# Task statement:
Repeat nothing but the lines below running from the one containing "rw [List.map_congr_left hcong]" to the one containing "have hgt := hdx e he". Keep both end lines.

# Exercise data:
-- pv_equiv track=rewrite | github.com/Koe1539/AI_Project | Day1/220627_3.py | get_sb
-- ===== SOURCE A (Python) =====
-- def get_sb(a, b):
--     s = 0
--     bb = 0
--     for i in range(len(a)):
--         if a[i] == b[i]:
--             s += 1
--     for i in a:
--         for ii in b:
--             if i == ii:
--                 bb += 1
--     return s, bb-s
-- ===== SOURCE B (Python) =====
-- def get_sb(a, b):
--     s = 0
--     for i in range(len(a)):
--         if a[i] == b[i]:
--             s += 1
--     sa = sorted(a)
--     sb = sorted(b)
--     total = 0
--     i = 0
--     j = 0
--     while i < len(sa) and j < len(sb):
--         if sa[i] < sb[j]:
--             i += 1
--         elif sb[j] < sa[i]:
--             j += 1
--         else:
--             v = sa[i]
--             ci = 0
--             while i < len(sa) and sa[i] == v:
--                 ci += 1
--                 i += 1
--             cj = 0
--             while j < len(sb) and sb[j] == v:
--                 cj += 1
--                 j += 1
--             total += ci * cj
--     return s, total - s
-- ===== Notes on version B (the rewrite author's own statement) =====
-- stated objective: faster
-- what changed: B replaces A's nested O(n*m) rescan by sort-then-merge: it sorts copies of both lists and runs a two-pointer merge that, for each shared value, multiplies the run lengths of that value in the two sorted lists; positional matches are counted by the same indexed loop so the IndexError domain is unchanged.
import Mathlib
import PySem

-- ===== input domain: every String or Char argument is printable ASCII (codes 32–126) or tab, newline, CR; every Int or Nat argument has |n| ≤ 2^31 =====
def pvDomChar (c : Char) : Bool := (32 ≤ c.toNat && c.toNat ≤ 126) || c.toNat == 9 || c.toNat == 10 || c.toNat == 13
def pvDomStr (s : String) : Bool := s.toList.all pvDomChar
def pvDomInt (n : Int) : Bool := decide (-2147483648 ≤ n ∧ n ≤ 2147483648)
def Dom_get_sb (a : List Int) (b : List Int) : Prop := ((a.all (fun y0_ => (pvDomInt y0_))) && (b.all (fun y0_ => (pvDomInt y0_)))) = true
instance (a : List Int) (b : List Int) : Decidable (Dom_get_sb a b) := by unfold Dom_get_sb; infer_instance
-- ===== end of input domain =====

-- B replaces A's nested rescan by sort-then-merge (two-pointer run products); same indexed positional loop.
-- ===== PORT A =====
-- pyGetD with default 0 is exact here: Pre_get_sb keeps every index of the loop in range for both lists.
def get_sb (a : List Int) (b : List Int) : Int × Int :=
  let s : Int := (PySem.List.pyRange 0 a.length 1).foldl
    (fun s i => if PySem.List.pyGetD a i 0 = PySem.List.pyGetD b i 0 then s + 1 else s) 0
  let bb : Int := a.foldl
    (fun bb i => b.foldl (fun bb ii => if i = ii then bb + 1 else bb) bb) 0
  (s, bb - s)

-- ===== PORT B =====
-- B's two-pointer while loop over the sorted arrays, as structural recursion on the
-- two suffixes; the inner run-counting while loops become takeWhile/dropWhile on the suffix.
def pvMergeRuns : List Int → List Int → Int
  | [], _ => 0
  | _ :: _, [] => 0
  | x :: xs, y :: ys =>
    if x < y then pvMergeRuns xs (y :: ys)
    else if y < x then pvMergeRuns (x :: xs) ys
    else
      let ci : Int := 1 + (xs.takeWhile (fun z => z == x)).length
      let cj : Int := 1 + (ys.takeWhile (fun z => z == x)).length
      ci * cj + pvMergeRuns (xs.dropWhile (fun z => z == x)) (ys.dropWhile (fun z => z == x))
termination_by l₁ l₂ => l₁.length + l₂.length
decreasing_by
  all_goals
    first
    | (simp <;> omega)
    | (have h1 := List.length_dropWhile_le (fun z => z == x) xs
       have h2 := List.length_dropWhile_le (fun z => z == x) ys
       simp at *; omega)

def get_sb_alt (a : List Int) (b : List Int) : Int × Int :=
  let s : Int := (PySem.List.pyRange 0 a.length 1).foldl
    (fun s i => if PySem.List.pyGetD a i 0 = PySem.List.pyGetD b i 0 then s + 1 else s) 0
  let sa := PySem.List.sorted a (fun x => x) false
  let sb := PySem.List.sorted b (fun x => x) false
  let total : Int := pvMergeRuns sa sb
  (s, total - s)

-- ===== PRECONDITION & SPEC =====
-- Pre_ excludes exactly the inputs where A (and B's identical positional loop) raises IndexError (b shorter than a).
def Pre_get_sb (a : List Int) (b : List Int) : Prop := a.length ≤ b.length
instance (a : List Int) (b : List Int) : Decidable (Pre_get_sb a b) := by unfold Pre_get_sb; infer_instance
def pvWitness_get_sb : List Int × List Int := ([1, 2, 3], [3, 2, 1])

def Spec_get_sb (a : List Int) (b : List Int) (out : Int × Int) : Prop := out = get_sb_alt a b
instance (a : List Int) (b : List Int) (out : Int × Int) : Decidable (Spec_get_sb a b out) := by unfold Spec_get_sb; infer_instance

-- ===== CLAIM (what is proved, stated in full; the proofs are below) =====
def Claim_equal_get_sb : Prop := ∀ (a : List Int) (b : List Int), Dom_get_sb a b → Pre_get_sb a b → Spec_get_sb a b (get_sb a b)

-- ===== LEMMAS AND PROOFS =====

-- A's inner scan of b adds the number of occurrences of i in b
theorem pv_inner_count (b : List Int) (i : Int) : ∀ (init : Int),
    b.foldl (fun bb ii => if i = ii then bb + 1 else bb) init = init + (b.count i : Int) := by
  induction b with
  | nil => intro init; simp
  | cons y ys ih =>
    intro init
    simp only [List.foldl]
    rw [ih, List.count_cons]
    by_cases hy : i = y
    · rw [if_pos hy, if_pos (by simp [hy] : (y == i) = true)]
      push_cast; omega
    · rw [if_neg hy, if_neg (by simp [Ne.symm hy] : ¬ (y == i) = true)]
      push_cast; omega

-- A's nested loop = sum of counts over a
theorem pv_bbA (b : List Int) : ∀ (a : List Int) (init : Int),
    a.foldl (fun bb i => b.foldl (fun bb ii => if i = ii then bb + 1 else bb) bb) init
      = init + (a.map (fun x => (b.count x : Int))).sum := by
  intro a
  induction a with
  | nil => intro init; simp
  | cons x xs ih =>
    intro init
    simp only [List.foldl, List.map, List.sum_cons]
    rw [pv_inner_count, ih]
    ring

-- in a sorted list, everything after the leading run of x is strictly greater than x
theorem pv_dropWhile_gt (x : Int) : ∀ (l : List Int), l.Pairwise (· ≤ ·) → (∀ e ∈ l, x ≤ e) →
    ∀ e ∈ l.dropWhile (fun z => z == x), x < e := by
  intro l
  induction l with
  | nil => intro _ _ e he; simp [List.dropWhile] at he
  | cons h t ih =>
    intro hp hge e he
    by_cases hh : h = x
    · rw [List.dropWhile_cons_of_pos (by simp [hh])] at he
      exact ih hp.tail (fun e' he' => hge e' (List.mem_cons_of_mem _ he')) e he
    · rw [List.dropWhile_cons_of_neg (by simp [hh])] at he
      have hx : x < h := lt_of_le_of_ne (hge h (List.mem_cons_self)) (Ne.symm hh)
      rcases List.mem_cons.mp he with rfl | he'
      · exact hx
      · exact lt_of_lt_of_le hx (List.rel_of_pairwise_cons hp he')

-- main lemma: on sorted lists the two-pointer run merge computes the multiset-overlap count
theorem pv_merge_spec : ∀ (xs ys : List Int), xs.Pairwise (· ≤ ·) → ys.Pairwise (· ≤ ·) →
    pvMergeRuns xs ys = (xs.map (fun e => (ys.count e : Int))).sum := by
  intro xs ys hxs hys
  fun_induction pvMergeRuns xs ys with
  | case1 ys => simp
  | case2 x xs => simp
  | case3 x xs y ys hlt ih =>
    -- x < y: x does not occur in y::ys
    have hx0 : (y :: ys).count x = 0 := by
      rw [List.count_eq_zero]
      intro hmem
      rcases List.mem_cons.mp hmem with rfl | hm
      · exact absurd hlt (lt_irrefl x)
      · exact absurd (lt_of_lt_of_le hlt (List.rel_of_pairwise_cons hys hm)) (lt_irrefl x)
    simp only [List.map, List.sum_cons, hx0]
    rw [ih hxs.tail hys]
    simp
  | case4 x xs y ys hnlt hlt ih =>
    -- y < x: y occurs in nothing of x::xs, so dropping it changes no count
    have hcong : ∀ e ∈ x :: xs, ((y :: ys).count e : Int) = (ys.count e : Int) := by
      intro e he
      have hxe : x ≤ e := by
        rcases List.mem_cons.mp he with rfl | hm
        · exact le_refl e
        · exact List.rel_of_pairwise_cons hxs hm
      have hne : y ≠ e := by rintro rfl; exact absurd (lt_of_lt_of_le hlt hxe) (lt_irrefl y)
      rw [List.count_cons_of_ne hne]
    rw [List.map_congr_left hcong]
    exact ih hxs hys.tail
  | case5 x xs y ys hnlt hnlt' ci cj ih =>
    have hxy : x = y := le_antisymm (not_lt.mp hnlt') (not_lt.mp hnlt)
    subst hxy
    -- decompose both lists into leading run of x and strictly-greater remainder
    have hsplitx := List.takeWhile_append_dropWhile (p := fun z => z == x) (l := xs)
    have hsplity := List.takeWhile_append_dropWhile (p := fun z => z == x) (l := ys)
    have htx : ∀ e ∈ xs.takeWhile (fun z => z == x), e = x := by
      intro e he; simpa using List.mem_takeWhile_imp he
    have hty : ∀ e ∈ ys.takeWhile (fun z => z == x), e = x := by
      intro e he; simpa using List.mem_takeWhile_imp he
    have hdx : ∀ e ∈ xs.dropWhile (fun z => z == x), x < e :=
      pv_dropWhile_gt x xs hxs.tail (fun e he => List.rel_of_pairwise_cons hxs he)
    have hdy : ∀ e ∈ ys.dropWhile (fun z => z == x), x < e :=
      pv_dropWhile_gt x ys hys.tail (fun e he => List.rel_of_pairwise_cons hys he)
    -- count of x in x::ys is 1 + run length in ys
    have hcx : (x :: ys).count x = 1 + (ys.takeWhile (fun z => z == x)).length := by
      rw [List.count_cons_self]
      have : ys.count x = (ys.takeWhile (fun z => z == x)).length := by
        conv_lhs => rw [← hsplity]
        rw [List.count_append]
        have h1 : (ys.takeWhile (fun z => z == x)).count x
            = (ys.takeWhile (fun z => z == x)).length := by
          rw [List.count_eq_length]
          intro e he; simp [hty e he]
        have h2 : (ys.dropWhile (fun z => z == x)).count x = 0 := by
          rw [List.count_eq_zero]
          intro hm; exact absurd (hdy x hm) (lt_irrefl x)
        rw [h1, h2]
        omega
      omega
    -- counts of the strictly-greater remainder of xs are unaffected by the run of x in x::ys
    have hcd : ∀ e ∈ xs.dropWhile (fun z => z == x),
        ((x :: ys).count e : Int) = ((ys.dropWhile (fun z => z == x)).count e : Int) := by
      intro e he
      have hgt := hdx e he
      have hne : e ≠ x := by rintro rfl; exact absurd hgt (lt_irrefl e)
      rw [List.count_cons_of_ne (Ne.symm hne)]
      conv_lhs => rw [← hsplity]
      rw [List.count_append]
      have : (ys.takeWhile (fun z => z == x)).count e = 0 := by
        rw [List.count_eq_zero]
        intro hm; exact hne (hty e hm)
      rw [this]
      simp
    -- sorted remainders for the recursive call
    have hpx : (xs.dropWhile (fun z => z == x)).Pairwise (· ≤ ·) :=
      hxs.tail.sublist (List.dropWhile_sublist _)
    have hpy : (ys.dropWhile (fun z => z == x)).Pairwise (· ≤ ·) :=
      hys.tail.sublist (List.dropWhile_sublist _)
    rw [ih hpx hpy]
    -- now pure summation over the decomposition xs = take ++ drop
    conv_rhs => rw [List.map_cons, List.sum_cons, ← hsplitx, List.map_append, List.sum_append]
    have hruns : ((xs.takeWhile (fun z => z == x)).map (fun e => (((x :: ys).count e : Nat) : Int))).sum
        = ((xs.takeWhile (fun z => z == x)).length : Int) * ((x :: ys).count x : Int) := by
      have : ∀ e ∈ xs.takeWhile (fun z => z == x),
          (((x :: ys).count e : Nat) : Int) = ((x :: ys).count x : Int) := by
        intro e he; rw [htx e he]
      rw [List.map_congr_left this, List.map_const', List.sum_replicate, nsmul_eq_mul]
    have hdrops : ((xs.dropWhile (fun z => z == x)).map (fun e => (((x :: ys).count e : Nat) : Int))).sum
        = ((xs.dropWhile (fun z => z == x)).map
            (fun e => (((ys.dropWhile (fun z => z == x)).count e : Nat) : Int))).sum := by
      exact congrArg List.sum (List.map_congr_left hcd)
    rw [hruns, ← hdrops, hcx]
    push_cast
    ring

theorem get_sb_spec : Claim_equal_get_sb := by
  intro a b _ _
  unfold Spec_get_sb get_sb get_sb_alt
  have hpa : (PySem.List.sorted a (fun x => x) false).Perm a := PySem.List.sorted_perm a _ _
  have hpb : (PySem.List.sorted b (fun x => x) false).Perm b := PySem.List.sorted_perm b _ _
  have hbb : a.foldl (fun bb i => b.foldl (fun bb ii => if i = ii then bb + 1 else bb) bb) (0 : Int)
      = pvMergeRuns (PySem.List.sorted a (fun x => x) false) (PySem.List.sorted b (fun x => x) false) := by
    rw [pv_bbA, pv_merge_spec _ _ (PySem.List.sorted_pairwise a _) (PySem.List.sorted_pairwise b _)]
    have hcnt : ∀ e ∈ PySem.List.sorted a (fun x => x) false,
        (((PySem.List.sorted b (fun x => x) false).count e : Nat) : Int) = ((b.count e : Nat) : Int) := by
      intro e _; rw [hpb.count_eq]
    rw [List.map_congr_left hcnt, (hpa.map (fun x => (b.count x : Int))).sum_eq]
    ring
  simp only [hbb]
-- pv_equiv track=rewrite | github.com/wzjoriv/stubpy | stubpy/generator.py | _join_sections
-- ===== SOURCE A (Python) =====
-- def _join_sections(tagged: list[tuple[str, bool]]) -> str:
--     """Join stub sections with smart spacing based on symbol kind.
--
--     Consecutive *variable* or *alias* stubs are joined with a single newline
--     so they form a compact block — no blank line between ``X: int`` and
--     ``Y: str``, or between ``Color: TypeAlias = ...`` and
--     ``Length: TypeAlias = ...``.  All other transitions use a double newline.
--
--     Parameters
--     ----------
--     tagged : list of (stub_text, is_compact) pairs
--         ``is_compact`` is ``True`` for variable and single-line alias stubs.
--
--     Returns
--     -------
--     str
--         The assembled stub body.
--
--     Examples
--     --------
--     >>> _join_sections([("X: int", True), ("Y: str", True), ("def f(): ...", False)])
--     'X: int\\nY: str\\n\\ndef f(): ...'
--     """
--     if not tagged:
--         return ""
--     parts = [tagged[0][0]]
--     for (_, prev_compact), (text, curr_compact) in zip(tagged, tagged[1:]):
--         sep = "\n" if (prev_compact and curr_compact) else "\n\n"
--         parts.append(sep + text)
--     return "".join(parts)
-- ===== SOURCE B (Python) =====
-- from itertools import groupby
--
--
-- def _join_sections(tagged: list[tuple[str, bool]]) -> str:
--     """Group the sections into maximal runs sharing the same compact flag,
--     join each run internally with its own separator, then join the runs."""
--     blocks = []
--     for compact, group in groupby(tagged, key=lambda item: item[1]):
--         sep = "\n" if compact else "\n\n"
--         blocks.append(sep.join(text for text, _ in group))
--     return "\n\n".join(blocks)
-- ===== Notes on version B (the rewrite author's own statement) =====
-- stated objective: idiomatic
-- what changed: Replaces the pairwise zip-over-adjacent-pairs loop that prefixes each section with a separator by an itertools.groupby decomposition: maximal runs of equal compact flags are each joined with their run's separator and the resulting blocks are joined with a blank line.
import Mathlib
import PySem

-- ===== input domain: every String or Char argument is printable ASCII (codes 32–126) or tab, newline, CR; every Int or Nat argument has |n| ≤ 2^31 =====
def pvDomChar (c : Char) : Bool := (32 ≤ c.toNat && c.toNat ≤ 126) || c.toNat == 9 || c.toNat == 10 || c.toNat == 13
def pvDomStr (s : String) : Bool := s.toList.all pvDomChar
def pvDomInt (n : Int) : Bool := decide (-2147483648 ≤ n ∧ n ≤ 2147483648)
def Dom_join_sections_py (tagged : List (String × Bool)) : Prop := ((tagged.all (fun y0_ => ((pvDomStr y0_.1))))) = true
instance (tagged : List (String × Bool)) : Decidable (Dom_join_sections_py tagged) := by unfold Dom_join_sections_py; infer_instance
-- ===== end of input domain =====

-- B joins maximal runs of equal compact flags (the groupby decomposition) instead of A's
-- pairwise separator loop; same cost, more idiomatic. Equivalence is proved on all inputs.

-- ===== PORT A =====
def join_sections_py (tagged : List (String × Bool)) : String :=
  match tagged with
  | [] => ""
  | (t0, _) :: _ =>
    -- parts = [tagged[0][0]]; for (_,pc),(t,cc) in zip(tagged, tagged[1:]): parts.append(sep + t)
    let parts := (List.zip tagged (PySem.List.slice tagged (some 1) none)).foldl
      (fun acc pr => acc ++ [(if pr.1.2 && pr.2.2 then "\n" else "\n\n") ++ pr.2.1]) [t0]
    PySem.Str.join "" parts

-- ===== PORT B =====
-- itertools.groupby(tagged, key=item[1]): the maximal runs of equal flags, each as (flag, texts)
def pvRuns : List (String × Bool) → List (Bool × List String)
  | [] => []
  | (t, c) :: rest =>
    match pvRuns rest with
    | (c', ts) :: gs => if c == c' then (c, t :: ts) :: gs else (c, [t]) :: (c', ts) :: gs
    | [] => [(c, [t])]

def join_sections_py_alt (tagged : List (String × Bool)) : String :=
  PySem.Str.join "\n\n"
    ((pvRuns tagged).map (fun g => PySem.Str.join (if g.1 then "\n" else "\n\n") g.2))

-- ===== PRECONDITION & SPEC =====
def Spec_join_sections_py (tagged : List (String × Bool)) (out : String) : Prop := out = join_sections_py_alt tagged
instance (tagged : List (String × Bool)) (out : String) : Decidable (Spec_join_sections_py tagged out) := by unfold Spec_join_sections_py; infer_instance

-- ===== CLAIM (what is proved, stated in full; the proofs are below) =====
def Claim_equal_join_sections_py : Prop := ∀ (tagged : List (String × Bool)), Dom_join_sections_py tagged → Spec_join_sections_py tagged (join_sections_py tagged)

-- ===== LEMMAS AND PROOFS =====

-- the run containing the head of a nonempty list starts with that head and carries its flag
theorem pvRuns_cons (t : String) (c : Bool) (rest : List (String × Bool)) :
    ∃ ts gs, pvRuns ((t, c) :: rest) = (c, t :: ts) :: gs := by
  cases h : pvRuns rest with
  | nil => exact ⟨[], [], by simp [pvRuns, h]⟩
  | cons g gs =>
    obtain ⟨c', ts⟩ := g
    by_cases hc : c = c'
    · exact ⟨ts, gs, by simp [pvRuns, h, hc]⟩
    · exact ⟨[], (c', ts) :: gs, by simp [pvRuns, h, hc]⟩

-- PySem.Chars.join with the empty separator is flatten
theorem joinNil (l : List (List Char)) : PySem.Chars.join [] l = l.flatten := by
  induction l with
  | nil => simp [PySem.Chars.join_nil]
  | cons a l ih =>
    cases l with
    | nil => simp [PySem.Chars.join_singleton]
    | cons b l' => simp [PySem.Chars.join_cons_cons, ih]

-- B peels its first section off with the pairwise separator, character-wise
theorem B_cons_cons (t1 : String) (c1 : Bool) (t2 : String) (c2 : Bool)
    (r : List (String × Bool)) :
    (join_sections_py_alt ((t1, c1) :: (t2, c2) :: r)).toList =
      t1.toList ++ (if c1 && c2 then "\n" else "\n\n").toList
        ++ (join_sections_py_alt ((t2, c2) :: r)).toList := by
  obtain ⟨ts, gs, h⟩ := pvRuns_cons t2 c2 r
  have h2 : pvRuns ((t1, c1) :: (t2, c2) :: r) =
      if c1 == c2 then (c1, t1 :: t2 :: ts) :: gs
      else (c1, [t1]) :: (c2, t2 :: ts) :: gs := by
    rw [pvRuns, h]
  by_cases hc : c1 = c2
  · subst hc
    simp only [beq_self_eq_true, if_pos] at h2
    cases gs with
    | nil =>
      rw [join_sections_py_alt, join_sections_py_alt, h2, h]
      cases c1 <;>
        simp [PySem.Str.toList_join, PySem.Chars.join_singleton,
          PySem.Chars.join_cons_cons]
    | cons g gs' =>
      rw [join_sections_py_alt, join_sections_py_alt, h2, h]
      cases c1 <;>
        simp [PySem.Str.toList_join, PySem.Chars.join_cons_cons]
  · simp only [beq_iff_eq, hc, if_false] at h2
    rw [join_sections_py_alt, join_sections_py_alt, h2, h]
    have hsep : (if c1 && c2 then "\n" else "\n\n") = "\n\n" := by
      cases c1 <;> cases c2 <;> simp_all
    rw [hsep]
    simp [PySem.Str.toList_join, PySem.Chars.join_cons_cons,
      PySem.Chars.join_singleton]

-- A peels its first section off with the pairwise separator, character-wise
theorem A_cons_cons (t1 : String) (c1 : Bool) (t2 : String) (c2 : Bool)
    (r : List (String × Bool)) :
    (join_sections_py ((t1, c1) :: (t2, c2) :: r)).toList =
      t1.toList ++ (if c1 && c2 then "\n" else "\n\n").toList
        ++ (join_sections_py ((t2, c2) :: r)).toList := by
  simp [join_sections_py, PySem.List.slice_from_one, PySem.Str.toList_join,
    joinNil, String.toList_append, List.zip]

theorem charsEq (tagged : List (String × Bool)) :
    (join_sections_py tagged).toList = (join_sections_py_alt tagged).toList := by
  induction tagged with
  | nil =>
    simp [join_sections_py, join_sections_py_alt, pvRuns, PySem.Str.toList_join,
      PySem.Chars.join_nil]
  | cons hd tl ih =>
    obtain ⟨t1, c1⟩ := hd
    cases tl with
    | nil =>
      simp [join_sections_py, join_sections_py_alt, pvRuns, PySem.List.slice_from_one,
        PySem.Str.toList_join, PySem.Chars.join_singleton]
    | cons hd2 tl2 =>
      obtain ⟨t2, c2⟩ := hd2
      rw [A_cons_cons, B_cons_cons, ih]

-- ===== VERDICT (by name: the statement is the Claim_ definition above) =====
theorem join_sections_py_spec : Claim_equal_join_sections_py := by
  intro tagged _
  unfold Spec_join_sections_py
  exact String.toList_inj.mp (charsEq tagged)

# Solution to this exercise:
    rw [List.map_congr_left hcong]
    exact ih hxs hys.tail
  | case5 x xs y ys hnlt hnlt' ci cj ih =>
    have hxy : x = y := le_antisymm (not_lt.mp hnlt') (not_lt.mp hnlt)
    subst hxy
    -- decompose both lists into leading run of x and strictly-greater remainder
    have hsplitx := List.takeWhile_append_dropWhile (p := fun z => z == x) (l := xs)
    have hsplity := List.takeWhile_append_dropWhile (p := fun z => z == x) (l := ys)
    have htx : ∀ e ∈ xs.takeWhile (fun z => z == x), e = x := by
      intro e he; simpa using List.mem_takeWhile_imp he
    have hty : ∀ e ∈ ys.takeWhile (fun z => z == x), e = x := by
      intro e he; simpa using List.mem_takeWhile_imp he
    have hdx : ∀ e ∈ xs.dropWhile (fun z => z == x), x < e :=
      pv_dropWhile_gt x xs hxs.tail (fun e he => List.rel_of_pairwise_cons hxs he)
    have hdy : ∀ e ∈ ys.dropWhile (fun z => z == x), x < e :=
      pv_dropWhile_gt x ys hys.tail (fun e he => List.rel_of_pairwise_cons hys he)
    -- count of x in x::ys is 1 + run length in ys
    have hcx : (x :: ys).count x = 1 + (ys.takeWhile (fun z => z == x)).length := by
      rw [List.count_cons_self]
      have : ys.count x = (ys.takeWhile (fun z => z == x)).length := by
        conv_lhs => rw [← hsplity]
        rw [List.count_append]
        have h1 : (ys.takeWhile (fun z => z == x)).count x
            = (ys.takeWhile (fun z => z == x)).length := by
          rw [List.count_eq_length]
          intro e he; simp [hty e he]
        have h2 : (ys.dropWhile (fun z => z == x)).count x = 0 := by
          rw [List.count_eq_zero]
          intro hm; exact absurd (hdy x hm) (lt_irrefl x)
        rw [h1, h2]
        omega
      omega
    -- counts of the strictly-greater remainder of xs are unaffected by the run of x in x::ys
    have hcd : ∀ e ∈ xs.dropWhile (fun z => z == x),
        ((x :: ys).count e : Int) = ((ys.dropWhile (fun z => z == x)).count e : Int) := by
      intro e he
      have hgt := hdx e he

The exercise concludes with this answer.